[Stored entries]
-- pv_equiv track=rewrite | github.com/T-Python-Sep-24/LAB_FUNCTIONS_101 | function101.py | LAB_FUNCTIONS_101_string
-- ===== SOURCE A (Python) =====
-- def LAB_FUNCTIONS_101_string(n: int) -> str:
--
--     result = ''
--     for i in range(n, 0, -1):
--         line = ''
--         for j in range(i, 0, -1):
--             line += str(j) + ' '
--         result += line.strip() + '\n'
--     return result.strip()
-- ===== SOURCE B (Python) =====
-- def LAB_FUNCTIONS_101_string(n: int) -> str:
--     lines = []
--     cur = ''
--     for k in range(1, n + 1):
--         cur = str(k) if not cur else str(k) + ' ' + cur
--         lines.append(cur)
--     return '\n'.join(reversed(lines))
-- ===== Notes on version B (the rewrite author's own statement) =====
-- stated objective: alternative
-- what changed: Builds each line from the previous one by prepending the next number in a single pass over k=1..n and joins the collected lines in reverse, instead of recomputing every line with a nested loop and stripping per-line and final separators.
import Mathlib
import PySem

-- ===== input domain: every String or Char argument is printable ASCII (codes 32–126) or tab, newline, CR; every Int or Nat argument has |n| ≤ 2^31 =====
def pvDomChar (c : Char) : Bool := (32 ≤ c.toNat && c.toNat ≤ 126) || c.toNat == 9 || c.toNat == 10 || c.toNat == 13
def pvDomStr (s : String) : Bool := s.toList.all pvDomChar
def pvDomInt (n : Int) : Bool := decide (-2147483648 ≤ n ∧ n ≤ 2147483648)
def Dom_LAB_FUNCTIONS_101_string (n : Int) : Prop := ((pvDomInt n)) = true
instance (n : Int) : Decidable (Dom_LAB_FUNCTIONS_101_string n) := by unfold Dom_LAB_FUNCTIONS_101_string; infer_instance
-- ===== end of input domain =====

-- B builds each line from the previous one (single pass, numbers formatted once) and joins the
-- collected lines in reverse, instead of A's nested loop that reformats every line and strips separators.


-- ===== PORT A =====
def LAB_FUNCTIONS_101_string (n : Int) : String :=
  let result := (PySem.List.pyRange n 0 (-1)).foldl (fun result i =>
    let line := (PySem.List.pyRange i 0 (-1)).foldl (fun line j =>
      line ++ (PySem.Int.toChars j ++ [' '])) ([] : List Char)
    result ++ (PySem.Chars.strip line ++ ['\n'])) ([] : List Char)
  String.ofList (PySem.Chars.strip result)

-- ===== PORT B =====
def LAB_FUNCTIONS_101_string_alt (n : Int) : String :=
  let st := (PySem.List.pyRange 1 (n + 1) 1).foldl
    (fun (st : List Char × List (List Char)) k =>
      let cur := if st.1.isEmpty then PySem.Int.toChars k
                 else PySem.Int.toChars k ++ ([' '] ++ st.1)
      (cur, st.2 ++ [cur])) ([], [])
  String.ofList (PySem.Chars.join ['\n'] st.2.reverse)

-- ===== PRECONDITION & SPEC =====
def Spec_LAB_FUNCTIONS_101_string (n : Int) (out : String) : Prop := out = LAB_FUNCTIONS_101_string_alt n
instance (n : Int) (out : String) : Decidable (Spec_LAB_FUNCTIONS_101_string n out) := by unfold Spec_LAB_FUNCTIONS_101_string; infer_instance

-- ===== CLAIM (what is proved, stated in full; the proofs are below) =====
def Claim_equal_LAB_FUNCTIONS_101_string : Prop := ∀ (n : Int), Dom_LAB_FUNCTIONS_101_string n → Spec_LAB_FUNCTIONS_101_string n (LAB_FUNCTIONS_101_string n)

-- ===== LEMMAS AND PROOFS =====

-- the line "m m-1 … 1" (single spaces, no trailing separator); the common value of both programs' lines
def lineL : Nat → List Char
  | 0 => []
  | 1 => PySem.Int.toChars 1
  | (m+2) => PySem.Int.toChars ((m : Int) + 2) ++ ' ' :: lineL (m+1)

-- the triangle "lineL m \n lineL (m-1) \n … \n lineL 1"
def triL : Nat → List Char
  | 0 => []
  | 1 => lineL 1
  | (m+2) => lineL (m+2) ++ '\n' :: triL (m+1)

-- B's collected lines, bottom line last
def linesList : Nat → List (List Char)
  | 0 => []
  | (m+1) => linesList m ++ [lineL (m+1)]

theorem nospace_digitChar (k : Nat) : PySem.Chars.isspace (Nat.digitChar k) = false := by
  by_cases hk : k < 16
  · interval_cases k <;> decide
  · have h : Nat.digitChar k = '*' := by
      unfold Nat.digitChar
      repeat rw [if_neg (by omega)]
    rw [h]; decide

theorem toDigitsCore_nospace (f : Nat) : ∀ (n : Nat) (acc : List Char),
    (∀ c ∈ acc, PySem.Chars.isspace c = false) →
    ∀ c ∈ Nat.toDigitsCore 10 f n acc, PySem.Chars.isspace c = false := by
  induction f with
  | zero => intro n acc hacc c hc; exact hacc c hc
  | succ f ih =>
    intro n acc hacc c hc
    rw [Nat.toDigitsCore] at hc
    by_cases h : n / 10 = 0
    · simp only [h, if_true] at hc
      rcases List.mem_cons.mp hc with h1 | h1
      · subst h1; exact nospace_digitChar _
      · exact hacc c h1
    · simp only [h, if_false] at hc
      refine ih (n / 10) _ ?_ c hc
      intro d hd
      rcases List.mem_cons.mp hd with h1 | h1
      · subst h1; exact nospace_digitChar _
      · exact hacc d h1

theorem toDigitsCore_ne_nil (f : Nat) : ∀ (n : Nat) (acc : List Char),
    0 < f → acc.length < (Nat.toDigitsCore 10 f n acc).length := by
  induction f with
  | zero => intro n acc h; omega
  | succ f ih =>
    intro n acc _
    rw [Nat.toDigitsCore]
    by_cases h : n / 10 = 0
    · simp [h]
    · simp only [h, if_false]
      by_cases hf : 0 < f
      · have := ih (n / 10) ((n % 10).digitChar :: acc) hf
        simp at this ⊢; omega
      · interval_cases f
        simp [Nat.toDigitsCore]

theorem toChars_pos_cons (m : Nat) :
    ∃ d t, PySem.Int.toChars ((m : Int) + 1) = d :: t ∧ PySem.Chars.isspace d = false := by
  have h1 : PySem.Int.toChars ((m : Int) + 1) = Nat.toDigits 10 (m + 1) := by
    rw [PySem.Int.toChars, if_neg (by omega)]
    congr 1
  rw [h1, Nat.toDigits]
  have hlen := toDigitsCore_ne_nil (m + 2) (m + 1) [] (by omega)
  have hns := toDigitsCore_nospace (m + 2) (m + 1) [] (by simp)
  rcases hcons : Nat.toDigitsCore 10 (m + 2) (m + 1) [] with _ | ⟨d, t⟩
  · rw [hcons] at hlen; simp at hlen
  · exact ⟨d, t, rfl, hns d (by rw [hcons]; simp)⟩

theorem lineL_cons (m : Nat) :
    ∃ d t, lineL (m + 1) = d :: t ∧ PySem.Chars.isspace d = false := by
  cases m with
  | zero => exact ⟨'1', [], by decide, by decide⟩
  | succ m =>
    obtain ⟨d, t, hdt, hd⟩ := toChars_pos_cons (m + 1)
    refine ⟨d, t ++ ' ' :: lineL (m + 1), ?_, hd⟩
    show PySem.Int.toChars ((m : Int) + 2) ++ ' ' :: lineL (m + 1) = _
    have : (m : Int) + 2 = ((m + 1 : Nat) : Int) + 1 := by push_cast; ring
    rw [this, hdt]; simp

theorem lineL_getLast (m : Nat) : (lineL (m + 1)).getLast? = some '1' := by
  induction m with
  | zero => decide
  | succ m ih =>
    show (PySem.Int.toChars ((m : Int) + 2) ++ ' ' :: lineL (m + 1)).getLast? = some '1'
    obtain ⟨d, t, hdt, _⟩ := lineL_cons m
    rw [List.getLast?_append_of_ne_nil _ (by simp),
      show ' ' :: lineL (m + 1) = [' '] ++ lineL (m + 1) from rfl,
      List.getLast?_append_of_ne_nil _ (by rw [hdt]; simp)]
    exact ih

theorem triL_cons (m : Nat) :
    ∃ d t, triL (m + 1) = d :: t ∧ PySem.Chars.isspace d = false := by
  cases m with
  | zero => exact ⟨'1', [], by decide, by decide⟩
  | succ m =>
    obtain ⟨d, t, hdt, hd⟩ := lineL_cons (m + 1)
    exact ⟨d, t ++ '\n' :: triL (m + 1), by show lineL (m + 2) ++ _ = _; rw [hdt]; simp, hd⟩

theorem triL_getLast (m : Nat) : (triL (m + 1)).getLast? = some '1' := by
  induction m with
  | zero => decide
  | succ m ih =>
    show (lineL (m + 2) ++ '\n' :: triL (m + 1)).getLast? = some '1'
    obtain ⟨d, t, hdt, _⟩ := triL_cons m
    rw [List.getLast?_append_of_ne_nil _ (by simp),
      show '\n' :: triL (m + 1) = ['\n'] ++ triL (m + 1) from rfl,
      List.getLast?_append_of_ne_nil _ (by rw [hdt]; simp)]
    exact ih

-- stripping one trailing whitespace char off a list with non-space ends gives the list back
theorem strip_append_ws (l : List Char) (w : Char) (hw : PySem.Chars.isspace w = true)
    (hcons : ∃ d t, l = d :: t ∧ PySem.Chars.isspace d = false)
    (hlast : l.getLast? = some '1') :
    PySem.Chars.strip (l ++ [w]) = l := by
  obtain ⟨d, t, hdt, hd⟩ := hcons
  have hlstrip : PySem.Chars.lstrip (l ++ [w]) = l ++ [w] := by
    rw [hdt]
    simp [PySem.Chars.lstrip, hd]
  rw [PySem.Chars.strip, hlstrip, PySem.Chars.rstrip, List.reverse_append]
  have h1 : PySem.Chars.isspace '1' = false := by decide
  have hrev : l.reverse.head? = some '1' := by rw [List.head?_reverse, hlast]
  rcases hr : l.reverse with _ | ⟨b, rest⟩
  · rw [hr] at hrev; simp at hrev
  · rw [hr] at hrev
    simp only [List.head?_cons, Option.some.injEq] at hrev
    subst hrev
    simp only [List.reverse_cons, List.reverse_nil, List.nil_append, List.cons_append,
      List.dropWhile_cons, hw, if_true, h1, Bool.false_eq_true, if_false]
    rw [show l = ('1' :: rest).reverse from by rw [← hr, List.reverse_reverse], List.reverse_cons]

-- A's inner loop flatMap
theorem inner_flat (m : Nat) :
    (PySem.List.pyRange ((m : Int) + 1) 0 (-1)).flatMap
      (fun j => PySem.Int.toChars j ++ [' ']) = lineL (m + 1) ++ [' '] := by
  induction m with
  | zero =>
    rw [PySem.List.pyRange_neg_one_cons (by omega), PySem.List.pyRange_neg_one_eq_nil (by omega)]
    simp [lineL]
  | succ m ih =>
    have hc : ((m + 1 : Nat) : Int) + 1 = (m : Int) + 1 + 1 := by push_cast; ring
    rw [hc, PySem.List.pyRange_neg_one_cons (by omega)]
    have h2 : (m : Int) + 1 + 1 - 1 = (m : Int) + 1 := by ring
    rw [List.flatMap_cons, h2, ih]
    show _ = (PySem.Int.toChars ((m : Int) + 2) ++ ' ' :: lineL (m + 1)) ++ [' ']
    have h3 : (m : Int) + 1 + 1 = (m : Int) + 2 := by ring
    rw [h3]; simp

-- A's inner loop followed by strip gives lineL
theorem inner_strip (m : Nat) :
    PySem.Chars.strip ((PySem.List.pyRange ((m : Int) + 1) 0 (-1)).foldl
      (fun line j => line ++ (PySem.Int.toChars j ++ [' '])) ([] : List Char)) = lineL (m + 1) := by
  rw [PySem.List.foldl_append_eq_flatMap, List.nil_append, inner_flat]
  exact strip_append_ws _ _ (by decide) (lineL_cons m) (lineL_getLast m)

-- A's outer loop flatMap
theorem outer_flat (m : Nat) :
    (PySem.List.pyRange ((m : Int) + 1) 0 (-1)).flatMap
      (fun i => PySem.Chars.strip ((PySem.List.pyRange i 0 (-1)).foldl
        (fun line j => line ++ (PySem.Int.toChars j ++ [' '])) ([] : List Char)) ++ ['\n'])
      = triL (m + 1) ++ ['\n'] := by
  induction m with
  | zero =>
    rw [PySem.List.pyRange_neg_one_cons (by omega), PySem.List.pyRange_neg_one_eq_nil (by omega)]
    rw [List.flatMap_cons, List.flatMap_nil, List.append_nil]
    have := inner_strip 0
    norm_num at this ⊢
    rw [this]; rfl
  | succ m ih =>
    have hc : ((m + 1 : Nat) : Int) + 1 = (m : Int) + 1 + 1 := by push_cast; ring
    rw [hc, PySem.List.pyRange_neg_one_cons (by omega)]
    have h2 : (m : Int) + 1 + 1 - 1 = (m : Int) + 1 := by ring
    rw [List.flatMap_cons, h2, ih]
    have h3 : (m : Int) + 1 + 1 = ((m + 1 : Nat) : Int) + 1 := by push_cast; ring
    rw [h3, inner_strip (m + 1)]
    show _ = (lineL (m + 2) ++ '\n' :: triL (m + 1)) ++ ['\n']
    simp

-- A computes the triangle
theorem A_eq (n : Int) : LAB_FUNCTIONS_101_string n = String.ofList (triL n.toNat) := by
  unfold LAB_FUNCTIONS_101_string
  by_cases hn : n ≤ 0
  · rw [PySem.List.pyRange_neg_one_eq_nil hn]
    have : n.toNat = 0 := by omega
    rw [this]
    rfl
  · have hm : n = ((n.toNat - 1 : Nat) : Int) + 1 := by omega
    simp only
    rw [PySem.List.foldl_append_eq_flatMap, List.nil_append, hm, outer_flat]
    have hmn : n.toNat = (n.toNat - 1) + 1 := by omega
    rw [hmn]
    congr 1
    exact strip_append_ws _ _ (by decide) (triL_cons _) (triL_getLast _)

-- B's fold invariant: after k = 1..m the state is (lineL m, linesList m)
theorem B_fold (m : Nat) :
    (PySem.List.pyRange 1 ((m : Int) + 1) 1).foldl
      (fun (st : List Char × List (List Char)) k =>
        let cur := if st.1.isEmpty then PySem.Int.toChars k
                   else PySem.Int.toChars k ++ ([' '] ++ st.1)
        (cur, st.2 ++ [cur])) ([], []) = (lineL m, linesList m) := by
  induction m with
  | zero => rw [PySem.List.pyRange_one_eq_nil (by omega)]; rfl
  | succ m ih =>
    have h1 : ((m + 1 : Nat) : Int) + 1 = ((m : Int) + 1) + 1 := by push_cast; ring
    rw [h1, PySem.List.pyRange_one_succ_right (by omega), List.foldl_append, ih]
    simp only [List.foldl_cons, List.foldl_nil]
    cases m with
    | zero => rfl
    | succ m =>
      obtain ⟨d, t, hdt, _⟩ := lineL_cons m
      have hne : (lineL (m + 1)).isEmpty = false := by rw [hdt]; rfl
      show ((if (lineL (m + 1)).isEmpty = true then _ else _), _) = _
      rw [hne]
      simp only [Bool.false_eq_true, if_false]
      have hcur : PySem.Int.toChars (((m + 1 : Nat) : Int) + 1) ++ ([' '] ++ lineL (m + 1)) = lineL (m + 2) := by
        show _ = PySem.Int.toChars ((m : Int) + 2) ++ ' ' :: lineL (m + 1)
        have hc2 : ((m + 1 : Nat) : Int) + 1 = (m : Int) + 2 := by push_cast; ring
        rw [hc2]; rfl
      rw [hcur]
      rfl

-- joining B's reversed lines gives the triangle
theorem join_lines (m : Nat) :
    PySem.Chars.join ['\n'] (linesList m).reverse = triL m := by
  induction m with
  | zero => rfl
  | succ m ih =>
    show PySem.Chars.join ['\n'] ((linesList m ++ [lineL (m + 1)]).reverse) = triL (m + 1)
    rw [List.reverse_append]
    cases m with
    | zero => rfl
    | succ m =>
      have hrev : (linesList (m + 1)).reverse = lineL (m + 1) :: (linesList m).reverse := by
        show (linesList m ++ [lineL (m + 1)]).reverse = _
        rw [List.reverse_append]; rfl
      rw [hrev] at ih ⊢
      simp only [List.reverse_cons, List.reverse_nil, List.nil_append, List.singleton_append]
      rw [PySem.Chars.join_cons_cons, ih]
      show _ = lineL (m + 2) ++ '\n' :: triL (m + 1)
      simp

-- B computes the triangle
theorem B_eq (n : Int) : LAB_FUNCTIONS_101_string_alt n = String.ofList (triL n.toNat) := by
  unfold LAB_FUNCTIONS_101_string_alt
  by_cases hn : n ≤ 0
  · rw [PySem.List.pyRange_one_eq_nil (by omega)]
    have : n.toNat = 0 := by omega
    rw [this]
    rfl
  · have hm : n + 1 = ((n.toNat : Int)) + 1 := by omega
    simp only
    rw [hm, B_fold, join_lines]

-- ===== VERDICT (by name: the statement is the Claim_ definition above) =====
theorem LAB_FUNCTIONS_101_string_spec : Claim_equal_LAB_FUNCTIONS_101_string := by
  intro n _
  unfold Spec_LAB_FUNCTIONS_101_string
  rw [A_eq, B_eq]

**WORK TO BE COMPLETED**
Gather from the records above every line containing the string "pvDomChar".

**ANSWER**
def pvDomChar (c : Char) : Bool := (32 ≤ c.toNat && c.toNat ≤ 126) || c.toNat == 9 || c.toNat == 10 || c.toNat == 13
def pvDomStr (s : String) : Bool := s.toList.all pvDomChar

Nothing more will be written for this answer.